Exports to India rise year on year for the fourth time in five months, pointing to tight supply-demand fundamentals.
Elevated shipments suggest any incremental rise in India’s output remains insufficient to meet growing lubricants demand.
Exports to the UAE rebound despite the restart of a Saudi base oil unit, underscoring resilient regional demand
South Korea’s base oils exports to India edged higher in January, reinforcing signs of sustained requirements for overseas supplies to meet growing domestic lubricants demand.
Exports to the Middle East also rose, pointing to resilient regional fundamentals even after the restart of a key base oils unit in Saudi Arabia at the start of the year.
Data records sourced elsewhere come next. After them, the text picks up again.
-- ===== VERDICT (by name: the statement is the Claim_ definition above) =====
theorem token_subsequence_index_py_spec : Claim_equal_token_subsequence_index_py := by
  intro tokens needle _
  unfold Spec_token_subsequence_index_py token_subsequence_index_py
  simp only [token_subsequence_index_py_alt]
  by_cases hguard : tokens = [] ∨ needle = [] ∨ tokens.length < needle.length
  · have hg' : needle.length = 0 ∨ tokens.length < needle.length := by
      rcases hguard with h | h | h
      · subst h
        by_cases hn : needle = []
        · left; simp [hn]
        · right; simpa using List.length_pos_of_ne_nil hn
      · left; simp [h]
      · right; exact h
    rw [if_pos hguard, if_pos hg']
  · have hn : needle ≠ [] := fun h => hguard (Or.inr (Or.inl h))
    have hlen : needle.length ≤ tokens.length :=
      le_of_not_gt (fun h => hguard (Or.inr (Or.inr h)))
    have hm : 0 < needle.length := List.length_pos_of_ne_nil hn
    rw [if_neg hguard, if_neg (by omega)]
    rw [tokGoA_eq_foldr]
    have hh0 : (PySem.List.slice (tokens.map tsTh) none (some ((needle.length : Nat) : Int))).foldl
        (fun a v => PySem.Int.mod (a * tsB + v) tsP) 0
        = tsW (tokens.map tsTh) needle.length 0 := by
      rw [PySem.List.slice_to_natCast, tsW, tsFoldM, List.drop_zero]
    rw [hh0,
        show ((tokens.length : Int) - (needle.length : Int))
          = ((tokens.length - needle.length : Nat) : Int) from by omega,
        ts_roll (tokens.map tsTh) needle.length hm (by simpa using hlen)
          (tokens.length - needle.length) (by simp),
        tokScanB_eq_foldr]
    refine foldr_first_congr _ _ _ (fun i hi => ?_)
    rw [PySem.List.mem_pyRange_one] at hi
    have hlenmap : (tokens.map tsTh).length = tokens.length := by simp
    exact (ts_pred_iff tokens needle i hm hlen hi.1 (by omega)).symm
-- pv_equiv track=rewrite | github.com/TNick/exdrf | exdrf-qt/exdrf_qt/scripts/gen_ui_file.py | _split_translate_line
-- ===== SOURCE A (Python) =====
-- from typing import List, Optional, Set, Tuple
--
-- MAX_LINE_LENGTH = 80
--
-- def _chunk_words(words: List[str], max_chunk: int) -> List[str]:
--     """Split a list of words into chunks of at most max_chunk characters."""
--     chunks: List[str] = []
--     current: List[str] = []
--     current_len = 0
--     for w in words:
--         need = len(w) + (1 if current else 0)
--         if current and current_len + need > max_chunk:
--             chunks.append(" ".join(current))
--             current = [w]
--             current_len = len(w)
--         else:
--             current.append(w)
--             current_len += need
--     if current:
--         chunks.append(" ".join(current))
--     return chunks
--
-- def _find_closing_quote(line: str, start: int) -> Optional[int]:
--     """Return index of closing double-quote, respecting \\\"; None if not found."""
--     i = start
--     while i < len(line):
--         if line[i] == "\\" and i + 1 < len(line):
--             i += 2
--             continue
--         if line[i] == '"':
--             return i
--         i += 1
--     return None
--
-- def _split_translate_line(
--     line: str, max_length: int = MAX_LINE_LENGTH
-- ) -> List[str]:
--     """Split a long line containing _translate(\"Context\", \"long string\") into multiple lines.
--
--     If the line is too long and contains exactly one _translate(..., "second_arg")
--     call, the second (translatable) string is split at word boundaries into
--     multiple concatenated \"...\" lines. Otherwise returns [line].
--     """
--     if len(line) <= max_length:
--         return [line]
--     idx = line.find("_translate(")
--     if idx < 0:
--         return [line]
--     # First quoted argument (context): after _translate(
--     open_paren = idx + len("_translate(")
--     if open_paren >= len(line) or line[open_paren] != '"':
--         return [line]
--     first_end = _find_closing_quote(line, open_paren + 1)
--     if first_end is None:
--         return [line]
--     # Expect ", " then second string.
--     after_first = first_end + 1
--     if (
--         after_first + 2 > len(line)
--         or line[after_first : after_first + 2] != ", "
--     ):
--         return [line]
--     second_start = after_first + 2
--     if second_start >= len(line) or line[second_start] != '"':
--         return [line]
--     second_content_start = second_start + 1
--     second_end = _find_closing_quote(line, second_content_start)
--     if second_end is None:
--         return [line]
--     content = line[second_content_start:second_end]
--     tail = line[second_end + 1 :]
--     indent = line[: len(line) - len(line.lstrip())]
--     cont_indent = indent + "    "
--     max_chunk = max_length - len(cont_indent) - 2
--     if max_chunk < 10:
--         return [line]
--     words = content.split(" ")
--     chunks = _chunk_words(words, max_chunk)
--     if len(chunks) <= 1:
--         return [line]
--     prefix = line[:second_start]
--     if len(prefix) > max_length:
--         return [line]
--     result = [prefix]
--     for chunk in chunks[:-1]:
--         result.append(cont_indent + '"' + chunk + ' "')
--     result.append(cont_indent + '"' + chunks[-1] + '"' + tail)
--     return result
-- ===== SOURCE B (Python) =====
-- from typing import List, Optional, Tuple
--
-- MAX_LINE_LENGTH = 80
--
--
-- def _scan_quoted(s: str) -> Optional[Tuple[str, str]]:
--     """Consume a quoted-string body from s (text right after an opening quote).
--
--     Return (body, rest_after_closing_quote), or None if no unescaped closing
--     quote exists.  A backslash escapes the character after it.
--     """
--     body: List[str] = []
--     while s:
--         if s[0] == "\\" and len(s) >= 2:
--             body.append(s[:2])
--             s = s[2:]
--         elif s[0] == '"':
--             return "".join(body), s[1:]
--         else:
--             body.append(s[0])
--             s = s[1:]
--     return None
--
--
-- def _pack(words: List[str], max_chunk: int) -> List[str]:
--     """Greedily pack a non-empty word list into space-joined chunks."""
--     out: List[str] = []
--     cur = words[0]
--     for w in words[1:]:
--         if len(cur) + 1 + len(w) > max_chunk:
--             out.append(cur)
--             cur = w
--         else:
--             cur = cur + " " + w
--     out.append(cur)
--     return out
--
--
-- def _split_translate_line(
--     line: str, max_length: int = MAX_LINE_LENGTH
-- ) -> List[str]:
--     """Split a long _translate("Context", "long string") line at word boundaries."""
--     if len(line) <= max_length:
--         return [line]
--     idx = line.find('_translate(')
--     if idx < 0:
--         return [line]
--     rest0 = line[idx + 11:]
--     if not rest0.startswith('"'):
--         return [line]
--     first = _scan_quoted(rest0[1:])
--     if first is None:
--         return [line]
--     ctx, rest = first
--     if not rest.startswith(', "'):
--         return [line]
--     second = _scan_quoted(rest[3:])
--     if second is None:
--         return [line]
--     content, tail = second
--     indent_chars: List[str] = []
--     for c in line:
--         if not c.isspace():
--             break
--         indent_chars.append(c)
--     cont_indent = "".join(indent_chars) + "    "
--     max_chunk = max_length - len(cont_indent) - 2
--     if max_chunk < 10:
--         return [line]
--     chunks = _pack(content.split(" "), max_chunk)
--     if len(chunks) <= 1:
--         return [line]
--     prefix = line[:idx] + '_translate("' + ctx + '", '
--     if len(prefix) > max_length:
--         return [line]
--     return (
--         [prefix]
--         + [cont_indent + '"' + c + ' "' for c in chunks[:-1]]
--         + [cont_indent + '"' + chunks[-1] + '"' + tail]
--     )
-- ===== Notes on version B (the rewrite author's own statement) =====
-- stated objective: alternative
-- what changed: B replaces the index-arithmetic scanning (_find_closing_quote over absolute indices plus slice-offset bookkeeping) by a consuming parser that returns (body, rest) pairs and rebuilds the prefix from its parts, packs words greedily with a string accumulator instead of a word-list plus join, and reads the indent with a take-while loop instead of lstrip length arithmetic.
import Mathlib
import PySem
-- pv_equiv track=rewrite | github.com/rpasco787/Handwriting-Recognition-Project | segmenter.py | median_sequences
-- ===== SOURCE A (Python) =====
-- import math
--
-- def median_sequences(arr):
--     result = []
--     start = 0
--     end = 0
--     for x in range(len(arr) - 1):
--         if (arr[x+1] - arr[x] != 1):
--             end = x
--             count = 0
--
--             result.append(math.floor((arr[start]+arr[end])/2))
--             start = x+1
--
--     end = len(arr)-1
--     result.append(math.floor((arr[start]+arr[end])/2))
--
--     return result
-- ===== SOURCE B (Python) =====
-- def median_sequences(arr):
--     n = len(arr)
--     starts = [0] + [i for i in range(1, n) if arr[i] - arr[i - 1] != 1]
--     ends = [s - 1 for s in starts[1:]] + [n - 1]
--     return [arr[(s + e) // 2] for s, e in zip(starts, ends)]
-- ===== Notes on version B (the rewrite author's own statement) =====
-- stated objective: alternative
-- what changed: B never averages values: it builds the list of run-start indices with a filtering comprehension, derives the matching end indices, and returns the array ELEMENT at the median index arr[(s+e)//2] of each run, using that within a run values rise by exactly 1 so the value-average equals the middle element; A instead emits floor((arr[start]+arr[end])/2) inline in a single scan with start/end bookkeeping.
import Mathlib
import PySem

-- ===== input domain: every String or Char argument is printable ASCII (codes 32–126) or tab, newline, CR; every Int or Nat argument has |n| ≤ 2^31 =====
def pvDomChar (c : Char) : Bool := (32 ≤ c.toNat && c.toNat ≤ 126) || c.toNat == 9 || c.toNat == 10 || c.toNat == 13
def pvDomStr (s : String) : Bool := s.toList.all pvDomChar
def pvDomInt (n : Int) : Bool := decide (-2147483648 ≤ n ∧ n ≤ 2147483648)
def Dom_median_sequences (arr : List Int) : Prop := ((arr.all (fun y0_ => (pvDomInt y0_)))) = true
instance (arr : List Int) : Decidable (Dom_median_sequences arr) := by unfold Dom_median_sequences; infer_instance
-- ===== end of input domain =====

-- B replaces A's inline value-average scan by index arithmetic: it lists the run-start
-- indices, pairs each with its run-end index, and returns the array ELEMENT at the median
-- index of each run (within a run values rise by exactly 1, so that element is the floored
-- value-average). Same O(n) cost — an alternative algorithm, not a speed claim.
-- On Dom (|n| ≤ 2^31) A's math.floor((a+b)/2) over float is exact integer floor division.

-- ===== PORT A =====
-- loop body of A (state: result list and the `start` index; `end`/`count` are overwritten before use)
def pvFA (arr : List Int) (st : List Int × Nat) (x : Nat) : List Int × Nat :=
  if arr.getD (x+1) 0 - arr.getD x 0 ≠ 1 then
    (st.1 ++ [PySem.Int.floordiv (arr.getD st.2 0 + arr.getD x 0) 2], x+1)
  else st

def median_sequences (arr : List Int) : List Int :=
  let s := (List.range (arr.length - 1)).foldl (pvFA arr) ([], 0)
  s.1 ++ [PySem.Int.floordiv (arr.getD s.2 0 + arr.getD (arr.length - 1) 0) 2]

-- ===== PORT B =====
-- the comprehension's filter condition: arr[i] - arr[i-1] != 1
def pvPb (arr : List Int) (i : Nat) : Bool := decide (arr.getD i 0 - arr.getD (i-1) 0 ≠ 1)

def median_sequences_alt (arr : List Int) : List Int :=
  let n := arr.length
  let starts : List Nat := 0 :: (List.range' 1 (n - 1)).filter (pvPb arr)
  let ends : List Nat := starts.tail.map (fun s => s - 1) ++ [n - 1]
  (starts.zip ends).map (fun p => arr.getD ((p.1 + p.2) / 2) 0)

-- ===== PRECONDITION & SPEC =====
-- Pre_ excludes only the empty list, on which the Python A raises IndexError (arr[start] with start=0).
def Pre_median_sequences (arr : List Int) : Prop := arr ≠ []
instance (arr : List Int) : Decidable (Pre_median_sequences arr) := by unfold Pre_median_sequences; infer_instance
def pvWitness_median_sequences : List Int := ([1, 2, 5])

def Spec_median_sequences (arr : List Int) (out : List Int) : Prop := out = median_sequences_alt arr
instance (arr : List Int) (out : List Int) : Decidable (Spec_median_sequences arr out) := by unfold Spec_median_sequences; infer_instance

-- ===== CLAIM (what is proved, stated in full; the proofs are below) =====
def Claim_equal_median_sequences : Prop := ∀ (arr : List Int), Dom_median_sequences arr → Pre_median_sequences arr → Spec_median_sequences arr (median_sequences arr)

-- ===== LEMMAS AND PROOFS =====

-- the midpoints of the finished runs, read off the run-start list
def pvMids (arr : List Int) : List Nat → List Int
  | s :: s' :: rest => arr.getD ((s + (s' - 1)) / 2) 0 :: pvMids arr (s' :: rest)
  | _ => []

-- B's whole output as a recursion over the run-start list (final run ends at index e)
def pvBout (arr : List Int) (e : Nat) : List Nat → List Int
  | s :: s' :: rest => arr.getD ((s + (s' - 1)) / 2) 0 :: pvBout arr e (s' :: rest)
  | [s] => [arr.getD ((s + e) / 2) 0]
  | [] => []

theorem pv_zip_bout (arr : List Int) (e : Nat) :
    ∀ L : List Nat,
      ((L.zip (L.tail.map (fun s => s - 1) ++ [e])).map
        (fun p => arr.getD ((p.1 + p.2) / 2) 0)) = pvBout arr e L := by
  intro L
  induction L with
  | nil => simp [pvBout]
  | cons s rest ih =>
    cases rest with
    | nil => simp [pvBout]
    | cons s' r' =>
      simp only [List.tail_cons, List.map_cons, List.cons_append, List.zip_cons_cons,
        List.map_cons, pvBout]
      exact congrArg _ ih

theorem pv_bout_eq (arr : List Int) (e : Nat) :
    ∀ (L : List Nat) (s : Nat),
      pvBout arr e (L ++ [s]) = pvMids arr (L ++ [s]) ++ [arr.getD ((s + e) / 2) 0] := by
  intro L
  induction L with
  | nil => intro s; simp [pvBout, pvMids]
  | cons t L ih =>
    intro s
    cases L with
    | nil => simp [pvBout, pvMids]
    | cons u L' =>
      have h1 : pvBout arr e ((t :: u :: L') ++ [s]) =
          arr.getD ((t + (u - 1)) / 2) 0 :: pvBout arr e ((u :: L') ++ [s]) := rfl
      have h2 : pvMids arr ((t :: u :: L') ++ [s]) =
          arr.getD ((t + (u - 1)) / 2) 0 :: pvMids arr ((u :: L') ++ [s]) := rfl
      rw [h1, h2, ih s]; simp

theorem pv_mids_snoc (arr : List Int) :
    ∀ (L : List Nat) (s t : Nat),
      pvMids arr (L ++ [s, t]) = pvMids arr (L ++ [s]) ++ [arr.getD ((s + (t - 1)) / 2) 0] := by
  intro L
  induction L with
  | nil => intro s t; simp [pvMids]
  | cons u L ih =>
    intro s t
    cases L with
    | nil => simp [pvMids]
    | cons v L' =>
      have h1 : pvMids arr ((u :: v :: L') ++ [s, t]) =
          arr.getD ((u + (v - 1)) / 2) 0 :: pvMids arr ((v :: L') ++ [s, t]) := rfl
      have h2 : pvMids arr ((u :: v :: L') ++ [s]) =
          arr.getD ((u + (v - 1)) / 2) 0 :: pvMids arr ((v :: L') ++ [s]) := rfl
      rw [h1, h2, ih s t]; simp

-- within a run (no break in (s, s+t]) the values rise by exactly 1
theorem pv_run (arr : List Int) (s : Nat) :
    ∀ t : Nat, (∀ i, s < i → i ≤ s + t → arr.getD i 0 - arr.getD (i-1) 0 = 1) →
      arr.getD (s + t) 0 = arr.getD s 0 + t := by
  intro t
  induction t with
  | zero => intro _; simp
  | succ t ih =>
    intro h
    have h1 := h (s + t + 1) (by omega) (by omega)
    have h2 := ih (fun i hi hi' => h i hi (by omega))
    simp only [show s + t + 1 - 1 = s + t from rfl] at h1
    have : arr.getD (s + (t+1)) 0 = arr.getD (s + t) 0 + 1 := by
      have : s + (t + 1) = s + t + 1 := by omega
      rw [this]; omega
    rw [this, h2]; push_cast; ring

-- the floored value-average of a run equals the element at the run's median index
theorem pv_mid (arr : List Int) (s e : Nat) (hse : s ≤ e)
    (h : ∀ i, s < i → i ≤ e → arr.getD i 0 - arr.getD (i-1) 0 = 1) :
    PySem.Int.floordiv (arr.getD s 0 + arr.getD e 0) 2 = arr.getD ((s + e) / 2) 0 := by
  have he : arr.getD e 0 = arr.getD s 0 + (e - s : Nat) := by
    have := pv_run arr s (e - s) (fun i hi hi' => h i hi (by omega))
    rwa [show s + (e - s) = e from by omega] at this
  have hm : arr.getD ((s + e) / 2) 0 = arr.getD s 0 + ((e - s) / 2 : Nat) := by
    have := pv_run arr s ((e - s) / 2) (fun i hi hi' => h i hi (by omega))
    rwa [show s + (e - s) / 2 = (s + e) / 2 from by omega] at this
  rw [PySem.Int.floordiv_eq_ediv_of_pos (by omega), he, hm]
  omega

-- loop invariant: after m steps A's state is (midpoints of the finished runs, last run start),
-- the run-start list so far is L ++ [s], and no break lies in (s, m]
theorem pv_inv (arr : List Int) :
    ∀ m : Nat, ∃ (L : List Nat) (s : Nat),
      0 :: (List.range' 1 m).filter (pvPb arr) = L ++ [s] ∧
      (List.range m).foldl (pvFA arr) ([], 0) = (pvMids arr (L ++ [s]), s) ∧
      s ≤ m ∧
      (∀ i, s < i → i ≤ m → arr.getD i 0 - arr.getD (i-1) 0 = 1) := by
  intro m
  induction m with
  | zero =>
    exact ⟨[], 0, by simp, by simp [pvMids], le_refl 0, by omega⟩
  | succ m ih =>
    obtain ⟨L, s, hS, hF, hsm, hrun⟩ := ih
    rw [List.range_succ, List.foldl_append, List.foldl_cons, List.foldl_nil, hF]
    have hr' : List.range' 1 (m+1) = List.range' 1 m ++ [m + 1] := by
      have := List.range'_concat (s := 1) (n := m) (step := 1)
      simpa [Nat.add_comm] using this
    by_cases hc : arr.getD (m+1) 0 - arr.getD m 0 = 1
    · -- consecutive: state unchanged, no new start
      have hPb : pvPb arr (m + 1) = false := by
        simp only [pvPb, decide_eq_false_iff_not, not_not]
        simpa using hc
      refine ⟨L, s, ?_, ?_, by omega, ?_⟩
      · rw [hr', List.filter_append, (by simp [hPb] : List.filter (pvPb arr) [m+1] = []),
          List.append_nil, hS]
      · unfold pvFA
        rw [if_neg (not_not_intro hc)]
      · intro i hi hi'
        by_cases him : i ≤ m
        · exact hrun i hi him
        · have : i = m + 1 := by omega
          subst this; simpa using hc
    · -- break: A emits the midpoint, the start list gains m+1
      have hPb : pvPb arr (m + 1) = true := by
        simp only [pvPb, decide_eq_true_eq]
        simpa using hc
      refine ⟨L ++ [s], m + 1, ?_, ?_, le_refl _, by omega⟩
      · rw [hr', List.filter_append, (by simp [hPb] : List.filter (pvPb arr) [m+1] = [m+1]),
          ← List.cons_append, hS, List.append_assoc]
      · unfold pvFA
        rw [if_pos hc]
        simp only [List.append_assoc, List.cons_append, List.nil_append]
        rw [pv_mids_snoc arr L s (m+1)]
        have hmid := pv_mid arr s m hsm hrun
        simp only [Nat.add_sub_cancel]
        rw [hmid]

-- ===== VERDICT (by name: the statement is the Claim_ definition above) =====
theorem median_sequences_spec : Claim_equal_median_sequences := by
  intro arr _ hne
  show median_sequences arr = median_sequences_alt arr
  unfold median_sequences median_sequences_alt
  obtain ⟨L, s, hS, hF, hsm, hrun⟩ := pv_inv arr (arr.length - 1)
  rw [hF]
  simp only
  rw [pv_zip_bout arr (arr.length - 1) _ , hS, pv_bout_eq]
  have hmid := pv_mid arr s (arr.length - 1) hsm hrun
  rw [hmid]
Total shipments to India rose to close to 102,000 tonnes in January, up from less than 101,000 tonnes in December and 30% higher year on year, Korea Customs data showed.
The year-on-year increase was for the fourth time in five months and underscored India’s continued structural reliance on imports to balance tight domestic supply-demand fundamentals.
Key Highlights
· Exports to India held at elevated levels for the fifth time in six months, despite domestic base oils output rising to a two-year high in December.
· Sustained high export volumes suggested that higher domestic output remained insufficient to meet growing lubricants demand.
· South Korea’s exports helped to offset still-lower shipments from Saudi Arabia and curbed the need for arbitrage cargoes from US unless prices were at competitive levels.
· South Korea’s exports to the UAE rebounded to more than 22,000 tonnes, recovering from an eleven-month low of 9,300 tonnes in December.
· Volumes remained below average monthly levels of more than 34,000 tonnes in the three months to November, when buyers built stocks ahead of year-end maintenance.
· Shipments were still well above typical monthly levels of less than 13,000 tonnes in the first half of 2025, when demand rather than maintenance was the key driver for supplies.
Market Repercussions
South Korea’s elevated exports to India at the start of 2025 suggest that strong domestic lubricants demand continues to outpace incremental increases in domestic base oils production.
Base oils prices that sustain the economics of shipments to India reinforce signs of ongoing buying interest in Asia-origin supplies.
The rebound in exports to the UAE similarly points to firm underlying regional demand even after the restart of the base oils unit in Saudi Arabia.
Additional plant-maintenance work in the Middle East later this year, combined with the absence of any imminent start-up of new regional production capacity, could extend firm demand for South Korea supplies through most of 2026.